Content starts
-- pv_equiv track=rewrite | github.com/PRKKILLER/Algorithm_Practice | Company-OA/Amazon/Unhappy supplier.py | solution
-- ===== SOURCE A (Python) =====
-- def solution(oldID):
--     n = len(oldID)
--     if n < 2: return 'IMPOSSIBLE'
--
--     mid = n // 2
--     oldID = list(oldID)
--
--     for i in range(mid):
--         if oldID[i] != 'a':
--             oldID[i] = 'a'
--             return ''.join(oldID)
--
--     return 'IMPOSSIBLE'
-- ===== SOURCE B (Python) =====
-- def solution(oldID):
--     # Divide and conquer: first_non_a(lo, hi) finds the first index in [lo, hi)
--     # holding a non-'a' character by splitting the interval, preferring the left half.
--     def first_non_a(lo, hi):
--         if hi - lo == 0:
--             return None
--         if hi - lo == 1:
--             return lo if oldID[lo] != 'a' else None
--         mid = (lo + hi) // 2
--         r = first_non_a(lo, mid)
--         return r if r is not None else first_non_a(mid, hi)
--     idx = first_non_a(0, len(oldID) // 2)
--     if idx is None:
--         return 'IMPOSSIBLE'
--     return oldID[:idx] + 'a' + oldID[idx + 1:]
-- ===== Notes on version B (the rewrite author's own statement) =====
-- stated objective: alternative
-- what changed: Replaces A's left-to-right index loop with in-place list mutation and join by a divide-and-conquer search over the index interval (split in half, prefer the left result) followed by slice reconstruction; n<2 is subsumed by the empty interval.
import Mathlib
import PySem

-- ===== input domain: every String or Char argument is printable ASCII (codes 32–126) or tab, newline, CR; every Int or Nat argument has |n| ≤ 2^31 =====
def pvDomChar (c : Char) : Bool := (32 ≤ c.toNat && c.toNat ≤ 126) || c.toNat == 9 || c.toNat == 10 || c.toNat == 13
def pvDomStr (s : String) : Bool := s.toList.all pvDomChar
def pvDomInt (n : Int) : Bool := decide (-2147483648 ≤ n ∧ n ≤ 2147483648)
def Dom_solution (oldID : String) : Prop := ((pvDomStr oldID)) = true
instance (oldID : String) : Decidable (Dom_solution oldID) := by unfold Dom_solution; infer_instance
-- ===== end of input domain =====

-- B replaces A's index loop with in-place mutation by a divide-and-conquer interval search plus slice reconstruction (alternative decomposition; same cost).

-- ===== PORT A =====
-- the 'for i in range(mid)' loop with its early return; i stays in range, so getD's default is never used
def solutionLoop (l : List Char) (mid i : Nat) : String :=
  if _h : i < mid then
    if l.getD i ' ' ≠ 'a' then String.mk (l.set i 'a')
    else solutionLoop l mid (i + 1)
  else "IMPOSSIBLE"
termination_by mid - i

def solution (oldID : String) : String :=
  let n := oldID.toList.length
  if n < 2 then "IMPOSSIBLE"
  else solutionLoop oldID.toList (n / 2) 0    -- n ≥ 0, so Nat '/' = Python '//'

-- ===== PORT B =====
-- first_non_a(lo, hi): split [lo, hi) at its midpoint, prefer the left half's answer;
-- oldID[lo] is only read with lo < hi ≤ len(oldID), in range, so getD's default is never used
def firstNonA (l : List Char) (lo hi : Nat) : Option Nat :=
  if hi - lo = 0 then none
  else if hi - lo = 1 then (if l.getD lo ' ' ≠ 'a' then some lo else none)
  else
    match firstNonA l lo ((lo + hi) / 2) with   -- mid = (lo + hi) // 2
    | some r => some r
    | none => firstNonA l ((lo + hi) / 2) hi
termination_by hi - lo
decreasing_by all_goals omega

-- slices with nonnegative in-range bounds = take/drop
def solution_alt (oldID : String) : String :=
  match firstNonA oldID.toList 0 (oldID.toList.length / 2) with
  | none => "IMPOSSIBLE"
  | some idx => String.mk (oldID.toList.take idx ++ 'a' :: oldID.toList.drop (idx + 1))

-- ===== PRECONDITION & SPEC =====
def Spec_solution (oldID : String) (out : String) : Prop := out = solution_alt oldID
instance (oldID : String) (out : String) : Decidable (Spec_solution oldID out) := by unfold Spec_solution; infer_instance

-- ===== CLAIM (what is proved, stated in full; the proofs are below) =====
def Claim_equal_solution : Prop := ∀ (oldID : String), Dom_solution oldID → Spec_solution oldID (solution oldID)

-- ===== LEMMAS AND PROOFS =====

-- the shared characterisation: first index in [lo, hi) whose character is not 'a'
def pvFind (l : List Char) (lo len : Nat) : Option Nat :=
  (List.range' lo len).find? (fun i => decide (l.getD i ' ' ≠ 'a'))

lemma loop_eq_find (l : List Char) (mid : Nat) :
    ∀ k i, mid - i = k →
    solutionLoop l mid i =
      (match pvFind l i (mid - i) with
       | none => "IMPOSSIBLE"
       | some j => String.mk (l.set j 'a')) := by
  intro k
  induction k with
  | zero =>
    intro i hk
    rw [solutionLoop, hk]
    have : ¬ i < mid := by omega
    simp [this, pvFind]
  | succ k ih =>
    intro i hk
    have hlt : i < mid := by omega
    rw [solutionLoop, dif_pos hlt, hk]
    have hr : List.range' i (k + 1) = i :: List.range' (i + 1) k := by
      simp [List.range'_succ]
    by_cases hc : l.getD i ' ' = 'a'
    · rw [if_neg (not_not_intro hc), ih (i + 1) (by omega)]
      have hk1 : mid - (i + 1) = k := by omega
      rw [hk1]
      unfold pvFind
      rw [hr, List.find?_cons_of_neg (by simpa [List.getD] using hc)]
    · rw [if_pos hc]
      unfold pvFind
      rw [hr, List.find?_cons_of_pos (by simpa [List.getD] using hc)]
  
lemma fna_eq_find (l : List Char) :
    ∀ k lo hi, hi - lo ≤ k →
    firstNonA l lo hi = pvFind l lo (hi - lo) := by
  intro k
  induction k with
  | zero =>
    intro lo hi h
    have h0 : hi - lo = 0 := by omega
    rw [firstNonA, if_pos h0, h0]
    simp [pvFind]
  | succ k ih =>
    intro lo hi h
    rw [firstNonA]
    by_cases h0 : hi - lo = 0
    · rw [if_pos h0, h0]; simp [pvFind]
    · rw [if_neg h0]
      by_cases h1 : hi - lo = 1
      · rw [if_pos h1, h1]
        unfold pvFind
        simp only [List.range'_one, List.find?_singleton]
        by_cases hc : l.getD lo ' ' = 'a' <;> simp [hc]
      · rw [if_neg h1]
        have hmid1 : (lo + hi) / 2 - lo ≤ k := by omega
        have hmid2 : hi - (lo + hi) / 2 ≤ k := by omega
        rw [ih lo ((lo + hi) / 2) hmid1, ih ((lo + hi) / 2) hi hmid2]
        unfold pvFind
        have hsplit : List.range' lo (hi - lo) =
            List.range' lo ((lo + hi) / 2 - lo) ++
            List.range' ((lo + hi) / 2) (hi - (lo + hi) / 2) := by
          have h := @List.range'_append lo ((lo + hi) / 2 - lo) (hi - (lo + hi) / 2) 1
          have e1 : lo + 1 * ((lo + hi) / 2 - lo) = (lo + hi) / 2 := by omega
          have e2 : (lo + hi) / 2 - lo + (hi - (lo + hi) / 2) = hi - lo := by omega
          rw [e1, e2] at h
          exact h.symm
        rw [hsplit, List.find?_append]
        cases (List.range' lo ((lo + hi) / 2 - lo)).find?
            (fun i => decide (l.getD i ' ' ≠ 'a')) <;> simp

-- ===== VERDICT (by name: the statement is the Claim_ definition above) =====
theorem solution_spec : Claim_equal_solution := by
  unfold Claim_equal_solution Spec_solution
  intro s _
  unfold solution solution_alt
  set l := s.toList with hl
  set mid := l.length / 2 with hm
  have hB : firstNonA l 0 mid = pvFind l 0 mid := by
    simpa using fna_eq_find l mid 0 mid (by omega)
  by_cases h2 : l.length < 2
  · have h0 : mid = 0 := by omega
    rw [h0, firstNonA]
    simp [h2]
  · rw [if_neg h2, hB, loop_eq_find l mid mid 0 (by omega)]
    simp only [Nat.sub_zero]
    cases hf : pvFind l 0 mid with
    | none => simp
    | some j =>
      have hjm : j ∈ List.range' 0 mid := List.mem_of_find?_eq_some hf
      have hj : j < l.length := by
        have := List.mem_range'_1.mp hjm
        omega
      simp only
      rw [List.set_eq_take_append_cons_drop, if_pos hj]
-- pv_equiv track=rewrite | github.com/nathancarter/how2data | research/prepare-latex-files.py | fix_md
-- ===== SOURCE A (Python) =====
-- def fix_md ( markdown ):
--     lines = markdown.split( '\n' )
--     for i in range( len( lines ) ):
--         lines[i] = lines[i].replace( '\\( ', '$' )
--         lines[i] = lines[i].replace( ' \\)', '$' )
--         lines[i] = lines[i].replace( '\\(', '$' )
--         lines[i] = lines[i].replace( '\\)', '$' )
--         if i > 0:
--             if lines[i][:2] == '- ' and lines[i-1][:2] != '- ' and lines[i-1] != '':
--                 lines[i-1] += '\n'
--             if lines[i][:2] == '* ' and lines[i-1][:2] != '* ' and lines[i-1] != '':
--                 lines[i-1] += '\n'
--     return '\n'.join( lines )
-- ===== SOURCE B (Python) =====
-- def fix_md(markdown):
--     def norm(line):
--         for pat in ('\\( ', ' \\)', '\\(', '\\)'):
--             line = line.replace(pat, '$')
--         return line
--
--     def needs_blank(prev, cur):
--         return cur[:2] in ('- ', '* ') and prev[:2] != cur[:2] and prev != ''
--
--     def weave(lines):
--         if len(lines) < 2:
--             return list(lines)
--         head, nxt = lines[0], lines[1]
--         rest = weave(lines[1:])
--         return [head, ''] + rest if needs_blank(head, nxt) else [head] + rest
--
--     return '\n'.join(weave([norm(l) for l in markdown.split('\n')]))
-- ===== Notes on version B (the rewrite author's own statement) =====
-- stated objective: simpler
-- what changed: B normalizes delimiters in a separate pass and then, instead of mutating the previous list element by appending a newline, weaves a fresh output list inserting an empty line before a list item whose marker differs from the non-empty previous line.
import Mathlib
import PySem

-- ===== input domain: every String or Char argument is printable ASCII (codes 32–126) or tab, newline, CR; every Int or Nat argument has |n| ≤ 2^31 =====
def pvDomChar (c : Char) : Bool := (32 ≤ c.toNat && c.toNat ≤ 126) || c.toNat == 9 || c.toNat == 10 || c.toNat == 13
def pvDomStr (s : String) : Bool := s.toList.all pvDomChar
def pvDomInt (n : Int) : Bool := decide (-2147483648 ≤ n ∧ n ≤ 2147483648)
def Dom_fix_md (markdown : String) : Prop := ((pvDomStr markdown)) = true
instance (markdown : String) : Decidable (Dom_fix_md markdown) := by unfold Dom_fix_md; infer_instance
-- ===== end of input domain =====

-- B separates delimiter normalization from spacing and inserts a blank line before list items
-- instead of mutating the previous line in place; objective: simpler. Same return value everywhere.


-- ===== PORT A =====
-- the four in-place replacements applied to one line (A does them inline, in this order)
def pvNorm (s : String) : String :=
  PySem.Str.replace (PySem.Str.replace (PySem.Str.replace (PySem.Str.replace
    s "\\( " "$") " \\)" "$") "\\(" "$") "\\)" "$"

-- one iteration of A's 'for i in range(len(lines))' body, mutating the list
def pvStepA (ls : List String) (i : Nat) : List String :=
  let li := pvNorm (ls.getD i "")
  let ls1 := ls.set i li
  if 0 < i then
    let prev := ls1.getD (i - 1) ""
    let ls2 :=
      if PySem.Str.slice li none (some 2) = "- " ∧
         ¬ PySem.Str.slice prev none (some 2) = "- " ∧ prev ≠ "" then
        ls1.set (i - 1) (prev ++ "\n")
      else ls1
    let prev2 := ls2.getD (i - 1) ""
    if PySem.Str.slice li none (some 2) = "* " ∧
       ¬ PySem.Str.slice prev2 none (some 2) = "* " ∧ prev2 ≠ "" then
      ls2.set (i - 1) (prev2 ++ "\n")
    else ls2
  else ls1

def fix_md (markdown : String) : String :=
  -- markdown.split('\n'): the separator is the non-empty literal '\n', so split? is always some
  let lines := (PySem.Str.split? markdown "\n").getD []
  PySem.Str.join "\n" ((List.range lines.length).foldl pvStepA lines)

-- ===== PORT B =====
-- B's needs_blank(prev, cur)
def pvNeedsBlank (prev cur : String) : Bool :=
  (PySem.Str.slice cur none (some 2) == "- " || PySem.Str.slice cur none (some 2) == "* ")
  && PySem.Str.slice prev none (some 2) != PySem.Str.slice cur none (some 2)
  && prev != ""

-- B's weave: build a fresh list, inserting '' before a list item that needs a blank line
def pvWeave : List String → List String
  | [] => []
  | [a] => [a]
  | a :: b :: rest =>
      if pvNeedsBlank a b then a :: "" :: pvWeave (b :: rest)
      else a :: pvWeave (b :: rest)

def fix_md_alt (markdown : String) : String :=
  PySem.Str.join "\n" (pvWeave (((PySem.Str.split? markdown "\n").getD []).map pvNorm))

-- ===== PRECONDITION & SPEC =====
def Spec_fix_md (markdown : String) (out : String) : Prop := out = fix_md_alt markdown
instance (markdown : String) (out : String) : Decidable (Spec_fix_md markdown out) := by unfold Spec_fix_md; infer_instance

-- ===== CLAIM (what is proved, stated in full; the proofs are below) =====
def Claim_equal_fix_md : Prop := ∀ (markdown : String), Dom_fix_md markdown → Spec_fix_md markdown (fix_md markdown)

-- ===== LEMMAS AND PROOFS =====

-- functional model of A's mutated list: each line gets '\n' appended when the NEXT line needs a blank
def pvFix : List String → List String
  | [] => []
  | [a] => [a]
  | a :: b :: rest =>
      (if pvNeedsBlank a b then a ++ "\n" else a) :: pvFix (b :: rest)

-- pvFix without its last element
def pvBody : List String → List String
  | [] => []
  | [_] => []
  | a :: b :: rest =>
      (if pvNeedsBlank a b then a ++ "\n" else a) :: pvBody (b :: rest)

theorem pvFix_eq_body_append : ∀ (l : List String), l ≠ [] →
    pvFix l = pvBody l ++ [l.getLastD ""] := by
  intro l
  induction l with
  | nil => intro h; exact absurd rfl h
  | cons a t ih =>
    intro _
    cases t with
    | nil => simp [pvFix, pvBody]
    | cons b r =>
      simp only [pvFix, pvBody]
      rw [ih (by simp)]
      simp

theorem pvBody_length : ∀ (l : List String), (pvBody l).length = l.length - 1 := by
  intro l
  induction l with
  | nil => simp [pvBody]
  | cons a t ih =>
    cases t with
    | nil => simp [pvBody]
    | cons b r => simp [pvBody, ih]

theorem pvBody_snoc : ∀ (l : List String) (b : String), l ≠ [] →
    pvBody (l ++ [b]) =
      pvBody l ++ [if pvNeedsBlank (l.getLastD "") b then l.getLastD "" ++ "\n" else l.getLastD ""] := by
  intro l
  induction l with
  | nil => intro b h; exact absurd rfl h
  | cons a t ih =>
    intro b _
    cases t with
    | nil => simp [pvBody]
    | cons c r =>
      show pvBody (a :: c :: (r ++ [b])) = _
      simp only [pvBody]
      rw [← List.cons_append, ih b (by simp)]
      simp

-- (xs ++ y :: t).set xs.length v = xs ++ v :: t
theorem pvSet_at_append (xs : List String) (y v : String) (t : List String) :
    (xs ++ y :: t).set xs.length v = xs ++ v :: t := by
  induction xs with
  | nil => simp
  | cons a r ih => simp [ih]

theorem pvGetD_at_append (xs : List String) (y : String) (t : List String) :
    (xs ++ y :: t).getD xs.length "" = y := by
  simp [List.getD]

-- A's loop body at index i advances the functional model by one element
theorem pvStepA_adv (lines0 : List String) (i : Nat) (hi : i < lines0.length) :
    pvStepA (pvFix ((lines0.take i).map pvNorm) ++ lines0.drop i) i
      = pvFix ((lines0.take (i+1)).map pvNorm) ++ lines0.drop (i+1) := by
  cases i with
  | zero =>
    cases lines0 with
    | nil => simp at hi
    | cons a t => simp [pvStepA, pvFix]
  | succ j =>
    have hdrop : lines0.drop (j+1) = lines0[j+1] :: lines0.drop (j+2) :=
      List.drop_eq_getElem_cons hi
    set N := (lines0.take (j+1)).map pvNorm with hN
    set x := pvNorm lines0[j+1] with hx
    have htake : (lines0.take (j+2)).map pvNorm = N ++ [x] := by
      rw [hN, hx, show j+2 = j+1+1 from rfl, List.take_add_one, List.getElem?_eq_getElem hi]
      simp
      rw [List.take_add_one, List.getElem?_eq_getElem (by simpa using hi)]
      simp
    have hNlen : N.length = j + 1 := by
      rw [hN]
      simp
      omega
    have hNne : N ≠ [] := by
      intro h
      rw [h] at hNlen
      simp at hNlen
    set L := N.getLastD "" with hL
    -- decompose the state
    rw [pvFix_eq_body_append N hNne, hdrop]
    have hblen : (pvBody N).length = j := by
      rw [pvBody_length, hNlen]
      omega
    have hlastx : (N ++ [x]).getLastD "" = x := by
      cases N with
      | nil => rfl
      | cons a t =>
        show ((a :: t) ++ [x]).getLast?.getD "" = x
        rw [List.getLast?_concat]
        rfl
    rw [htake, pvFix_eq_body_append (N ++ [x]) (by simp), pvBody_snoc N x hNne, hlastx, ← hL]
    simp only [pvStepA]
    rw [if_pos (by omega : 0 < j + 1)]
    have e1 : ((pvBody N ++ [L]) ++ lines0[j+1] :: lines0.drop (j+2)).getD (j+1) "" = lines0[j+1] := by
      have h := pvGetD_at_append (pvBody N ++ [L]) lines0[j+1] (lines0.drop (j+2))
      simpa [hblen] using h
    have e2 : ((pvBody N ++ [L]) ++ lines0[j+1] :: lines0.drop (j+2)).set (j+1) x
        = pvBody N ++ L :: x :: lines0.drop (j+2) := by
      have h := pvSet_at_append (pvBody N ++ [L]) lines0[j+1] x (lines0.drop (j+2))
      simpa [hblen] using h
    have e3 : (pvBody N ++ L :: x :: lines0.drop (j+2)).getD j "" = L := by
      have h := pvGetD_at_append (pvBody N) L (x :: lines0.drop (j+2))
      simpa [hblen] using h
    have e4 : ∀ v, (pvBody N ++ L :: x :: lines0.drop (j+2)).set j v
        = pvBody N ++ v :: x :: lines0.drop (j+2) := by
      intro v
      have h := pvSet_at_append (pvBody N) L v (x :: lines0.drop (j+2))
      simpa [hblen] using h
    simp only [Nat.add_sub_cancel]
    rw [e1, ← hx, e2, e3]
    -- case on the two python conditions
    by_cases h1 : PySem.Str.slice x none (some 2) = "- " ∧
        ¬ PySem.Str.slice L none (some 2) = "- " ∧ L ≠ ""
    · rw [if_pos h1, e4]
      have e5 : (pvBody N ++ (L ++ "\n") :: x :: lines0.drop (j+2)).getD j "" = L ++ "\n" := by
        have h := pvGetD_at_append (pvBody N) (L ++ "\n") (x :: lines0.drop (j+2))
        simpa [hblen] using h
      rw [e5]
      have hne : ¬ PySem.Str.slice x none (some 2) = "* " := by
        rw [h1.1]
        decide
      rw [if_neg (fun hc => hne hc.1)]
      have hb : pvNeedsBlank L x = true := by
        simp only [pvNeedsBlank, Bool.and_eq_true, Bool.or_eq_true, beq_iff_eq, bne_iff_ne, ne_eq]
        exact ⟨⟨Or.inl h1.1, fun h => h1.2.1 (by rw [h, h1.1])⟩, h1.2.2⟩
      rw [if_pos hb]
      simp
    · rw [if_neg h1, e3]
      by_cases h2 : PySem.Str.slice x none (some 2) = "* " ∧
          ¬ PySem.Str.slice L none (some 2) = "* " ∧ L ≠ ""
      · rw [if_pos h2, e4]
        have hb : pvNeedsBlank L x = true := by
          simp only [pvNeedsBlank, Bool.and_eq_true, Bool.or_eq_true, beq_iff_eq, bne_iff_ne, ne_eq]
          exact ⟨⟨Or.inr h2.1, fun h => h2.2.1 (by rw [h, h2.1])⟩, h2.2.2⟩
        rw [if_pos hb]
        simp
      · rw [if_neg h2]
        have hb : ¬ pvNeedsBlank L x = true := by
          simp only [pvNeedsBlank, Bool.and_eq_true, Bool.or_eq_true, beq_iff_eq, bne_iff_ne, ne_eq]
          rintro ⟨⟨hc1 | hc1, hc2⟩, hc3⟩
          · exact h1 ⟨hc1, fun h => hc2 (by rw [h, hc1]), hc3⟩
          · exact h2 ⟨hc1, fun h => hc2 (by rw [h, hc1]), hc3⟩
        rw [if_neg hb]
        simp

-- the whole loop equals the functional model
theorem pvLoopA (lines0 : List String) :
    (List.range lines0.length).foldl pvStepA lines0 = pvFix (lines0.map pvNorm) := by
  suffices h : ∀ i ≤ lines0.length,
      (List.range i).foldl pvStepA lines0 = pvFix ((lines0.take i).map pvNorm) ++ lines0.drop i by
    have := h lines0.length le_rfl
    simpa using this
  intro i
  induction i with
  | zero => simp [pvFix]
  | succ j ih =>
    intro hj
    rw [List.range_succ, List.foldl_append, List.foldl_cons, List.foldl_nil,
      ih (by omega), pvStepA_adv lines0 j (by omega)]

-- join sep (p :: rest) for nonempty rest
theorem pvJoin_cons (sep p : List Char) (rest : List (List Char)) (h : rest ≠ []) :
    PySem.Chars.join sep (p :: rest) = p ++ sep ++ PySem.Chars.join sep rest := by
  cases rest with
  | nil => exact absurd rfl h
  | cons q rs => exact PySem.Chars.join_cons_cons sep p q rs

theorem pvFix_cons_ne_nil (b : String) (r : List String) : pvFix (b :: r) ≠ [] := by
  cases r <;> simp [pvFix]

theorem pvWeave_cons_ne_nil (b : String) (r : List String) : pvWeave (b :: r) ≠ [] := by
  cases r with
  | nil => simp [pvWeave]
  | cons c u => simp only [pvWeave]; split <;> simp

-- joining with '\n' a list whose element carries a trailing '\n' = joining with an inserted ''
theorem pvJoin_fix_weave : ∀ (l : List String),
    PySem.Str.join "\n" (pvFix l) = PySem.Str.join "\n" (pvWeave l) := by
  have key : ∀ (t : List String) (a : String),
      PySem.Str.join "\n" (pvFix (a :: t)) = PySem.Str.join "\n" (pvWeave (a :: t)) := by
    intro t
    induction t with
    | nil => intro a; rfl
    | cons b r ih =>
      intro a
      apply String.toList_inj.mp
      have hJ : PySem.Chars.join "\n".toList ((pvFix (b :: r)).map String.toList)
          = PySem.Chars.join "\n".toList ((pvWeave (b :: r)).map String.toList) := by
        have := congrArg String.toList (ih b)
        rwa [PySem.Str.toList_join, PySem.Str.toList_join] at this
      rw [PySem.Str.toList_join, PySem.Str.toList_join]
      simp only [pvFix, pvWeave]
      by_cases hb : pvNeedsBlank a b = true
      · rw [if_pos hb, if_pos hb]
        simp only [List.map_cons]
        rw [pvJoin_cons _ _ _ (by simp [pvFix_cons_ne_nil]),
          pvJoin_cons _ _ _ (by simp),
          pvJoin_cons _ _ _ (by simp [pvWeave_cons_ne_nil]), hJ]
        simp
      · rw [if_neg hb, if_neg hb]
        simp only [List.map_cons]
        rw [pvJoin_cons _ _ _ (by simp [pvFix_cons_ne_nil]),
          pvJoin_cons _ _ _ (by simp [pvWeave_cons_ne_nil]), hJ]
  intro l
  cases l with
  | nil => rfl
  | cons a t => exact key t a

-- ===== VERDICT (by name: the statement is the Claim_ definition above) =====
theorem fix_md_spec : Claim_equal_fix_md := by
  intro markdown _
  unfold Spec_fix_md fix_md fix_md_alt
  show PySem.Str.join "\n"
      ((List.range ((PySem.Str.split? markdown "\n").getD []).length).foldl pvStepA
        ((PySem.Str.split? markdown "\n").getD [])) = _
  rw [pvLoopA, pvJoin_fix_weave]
Content ends
Work required ->
Taking the material above, extract exactly and only the lines from the line with "have h := pvSet_at_append (pvBody N)" to the line with "rintro ⟨⟨hc1 | hc1, hc2⟩, hc3⟩", inclusive of both.

Output for this exercise ->
      have h := pvSet_at_append (pvBody N) L v (x :: lines0.drop (j+2))
      simpa [hblen] using h
    simp only [Nat.add_sub_cancel]
    rw [e1, ← hx, e2, e3]
    -- case on the two python conditions
    by_cases h1 : PySem.Str.slice x none (some 2) = "- " ∧
        ¬ PySem.Str.slice L none (some 2) = "- " ∧ L ≠ ""
    · rw [if_pos h1, e4]
      have e5 : (pvBody N ++ (L ++ "\n") :: x :: lines0.drop (j+2)).getD j "" = L ++ "\n" := by
        have h := pvGetD_at_append (pvBody N) (L ++ "\n") (x :: lines0.drop (j+2))
        simpa [hblen] using h
      rw [e5]
      have hne : ¬ PySem.Str.slice x none (some 2) = "* " := by
        rw [h1.1]
        decide
      rw [if_neg (fun hc => hne hc.1)]
      have hb : pvNeedsBlank L x = true := by
        simp only [pvNeedsBlank, Bool.and_eq_true, Bool.or_eq_true, beq_iff_eq, bne_iff_ne, ne_eq]
        exact ⟨⟨Or.inl h1.1, fun h => h1.2.1 (by rw [h, h1.1])⟩, h1.2.2⟩
      rw [if_pos hb]
      simp
    · rw [if_neg h1, e3]
      by_cases h2 : PySem.Str.slice x none (some 2) = "* " ∧
          ¬ PySem.Str.slice L none (some 2) = "* " ∧ L ≠ ""
      · rw [if_pos h2, e4]
        have hb : pvNeedsBlank L x = true := by
          simp only [pvNeedsBlank, Bool.and_eq_true, Bool.or_eq_true, beq_iff_eq, bne_iff_ne, ne_eq]
          exact ⟨⟨Or.inr h2.1, fun h => h2.2.1 (by rw [h, h2.1])⟩, h2.2.2⟩
        rw [if_pos hb]
        simp
      · rw [if_neg h2]
        have hb : ¬ pvNeedsBlank L x = true := by
          simp only [pvNeedsBlank, Bool.and_eq_true, Bool.or_eq_true, beq_iff_eq, bne_iff_ne, ne_eq]
          rintro ⟨⟨hc1 | hc1, hc2⟩, hc3⟩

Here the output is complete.